### Source material
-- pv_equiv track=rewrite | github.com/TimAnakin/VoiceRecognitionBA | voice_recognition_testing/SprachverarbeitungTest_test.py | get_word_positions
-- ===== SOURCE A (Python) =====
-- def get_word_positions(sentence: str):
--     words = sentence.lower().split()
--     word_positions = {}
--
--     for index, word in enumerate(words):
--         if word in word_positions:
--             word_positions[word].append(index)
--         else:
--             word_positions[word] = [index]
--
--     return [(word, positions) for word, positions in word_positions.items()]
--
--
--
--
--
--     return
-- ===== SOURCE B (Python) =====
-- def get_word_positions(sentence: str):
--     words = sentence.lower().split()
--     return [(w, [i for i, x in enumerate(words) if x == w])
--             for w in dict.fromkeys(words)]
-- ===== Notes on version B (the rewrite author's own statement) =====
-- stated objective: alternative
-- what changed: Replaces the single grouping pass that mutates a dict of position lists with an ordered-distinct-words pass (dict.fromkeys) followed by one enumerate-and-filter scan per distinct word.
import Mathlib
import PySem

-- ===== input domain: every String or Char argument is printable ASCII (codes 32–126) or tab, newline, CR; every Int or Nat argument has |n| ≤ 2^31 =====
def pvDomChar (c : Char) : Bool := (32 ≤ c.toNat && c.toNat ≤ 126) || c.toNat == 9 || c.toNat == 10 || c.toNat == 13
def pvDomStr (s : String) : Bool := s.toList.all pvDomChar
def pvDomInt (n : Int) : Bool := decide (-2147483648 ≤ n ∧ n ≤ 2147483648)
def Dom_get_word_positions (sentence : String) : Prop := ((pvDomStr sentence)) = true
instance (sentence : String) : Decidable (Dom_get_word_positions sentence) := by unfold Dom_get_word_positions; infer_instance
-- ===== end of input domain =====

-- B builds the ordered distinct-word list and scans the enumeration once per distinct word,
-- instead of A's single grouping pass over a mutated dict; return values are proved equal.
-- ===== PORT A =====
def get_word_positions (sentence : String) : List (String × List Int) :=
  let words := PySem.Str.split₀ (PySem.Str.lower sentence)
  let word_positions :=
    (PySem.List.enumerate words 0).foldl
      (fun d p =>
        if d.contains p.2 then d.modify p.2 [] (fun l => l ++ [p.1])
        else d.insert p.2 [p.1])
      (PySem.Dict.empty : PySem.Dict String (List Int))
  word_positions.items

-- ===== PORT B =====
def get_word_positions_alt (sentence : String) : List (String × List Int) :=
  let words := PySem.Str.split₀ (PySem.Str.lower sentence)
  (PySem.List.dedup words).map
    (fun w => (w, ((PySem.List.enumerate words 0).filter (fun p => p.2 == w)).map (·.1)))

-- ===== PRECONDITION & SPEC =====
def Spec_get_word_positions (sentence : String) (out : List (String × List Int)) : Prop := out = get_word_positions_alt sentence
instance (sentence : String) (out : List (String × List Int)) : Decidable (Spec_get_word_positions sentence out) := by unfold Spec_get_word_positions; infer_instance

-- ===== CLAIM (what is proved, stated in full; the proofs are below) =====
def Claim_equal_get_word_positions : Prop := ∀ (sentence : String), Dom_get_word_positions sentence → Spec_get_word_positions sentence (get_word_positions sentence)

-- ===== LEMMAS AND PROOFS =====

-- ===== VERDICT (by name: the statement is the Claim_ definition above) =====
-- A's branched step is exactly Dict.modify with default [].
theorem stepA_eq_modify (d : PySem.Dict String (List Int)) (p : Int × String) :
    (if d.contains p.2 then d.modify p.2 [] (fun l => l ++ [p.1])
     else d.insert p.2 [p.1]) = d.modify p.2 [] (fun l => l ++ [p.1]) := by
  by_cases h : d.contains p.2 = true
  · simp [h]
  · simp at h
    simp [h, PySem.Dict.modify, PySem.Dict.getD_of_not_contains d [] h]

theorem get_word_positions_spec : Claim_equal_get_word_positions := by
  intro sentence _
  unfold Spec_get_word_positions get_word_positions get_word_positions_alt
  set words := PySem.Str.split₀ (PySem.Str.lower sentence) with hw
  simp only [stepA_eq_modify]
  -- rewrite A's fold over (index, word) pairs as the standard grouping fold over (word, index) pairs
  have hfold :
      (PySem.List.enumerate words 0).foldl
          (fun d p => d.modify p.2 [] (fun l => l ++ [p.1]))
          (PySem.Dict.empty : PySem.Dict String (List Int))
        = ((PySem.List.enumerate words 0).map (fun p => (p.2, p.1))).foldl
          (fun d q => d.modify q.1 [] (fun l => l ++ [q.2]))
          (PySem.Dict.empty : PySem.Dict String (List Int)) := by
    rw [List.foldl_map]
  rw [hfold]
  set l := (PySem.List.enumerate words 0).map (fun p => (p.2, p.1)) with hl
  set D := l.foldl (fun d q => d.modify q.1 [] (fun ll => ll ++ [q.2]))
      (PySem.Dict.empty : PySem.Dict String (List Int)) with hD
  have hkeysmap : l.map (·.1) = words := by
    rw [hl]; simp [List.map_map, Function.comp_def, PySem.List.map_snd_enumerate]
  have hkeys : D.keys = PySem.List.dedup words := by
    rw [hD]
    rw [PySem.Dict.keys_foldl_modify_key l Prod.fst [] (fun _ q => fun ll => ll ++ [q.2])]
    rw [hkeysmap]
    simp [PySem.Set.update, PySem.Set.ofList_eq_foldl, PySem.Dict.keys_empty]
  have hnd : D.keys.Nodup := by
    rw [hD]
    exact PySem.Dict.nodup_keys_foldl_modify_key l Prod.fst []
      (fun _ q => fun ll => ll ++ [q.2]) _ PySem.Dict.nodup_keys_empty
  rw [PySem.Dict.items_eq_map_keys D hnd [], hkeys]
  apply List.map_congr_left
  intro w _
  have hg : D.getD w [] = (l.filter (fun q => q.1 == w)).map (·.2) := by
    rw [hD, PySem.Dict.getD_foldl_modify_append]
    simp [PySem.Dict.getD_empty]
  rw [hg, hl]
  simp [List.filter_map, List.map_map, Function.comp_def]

### Directions for this task
From the records above, print only the lines between the one holding "-- ===== PORT B" and the one holding "-- ===== CLAIM", inclusive, exactly as they stand.

### Answer to this exercise
-- ===== PORT B =====
def get_word_positions_alt (sentence : String) : List (String × List Int) :=
  let words := PySem.Str.split₀ (PySem.Str.lower sentence)
  (PySem.List.dedup words).map
    (fun w => (w, ((PySem.List.enumerate words 0).filter (fun p => p.2 == w)).map (·.1)))

-- ===== PRECONDITION & SPEC =====
def Spec_get_word_positions (sentence : String) (out : List (String × List Int)) : Prop := out = get_word_positions_alt sentence
instance (sentence : String) (out : List (String × List Int)) : Decidable (Spec_get_word_positions sentence out) := by unfold Spec_get_word_positions; infer_instance

-- ===== CLAIM (what is proved, stated in full; the proofs are below) =====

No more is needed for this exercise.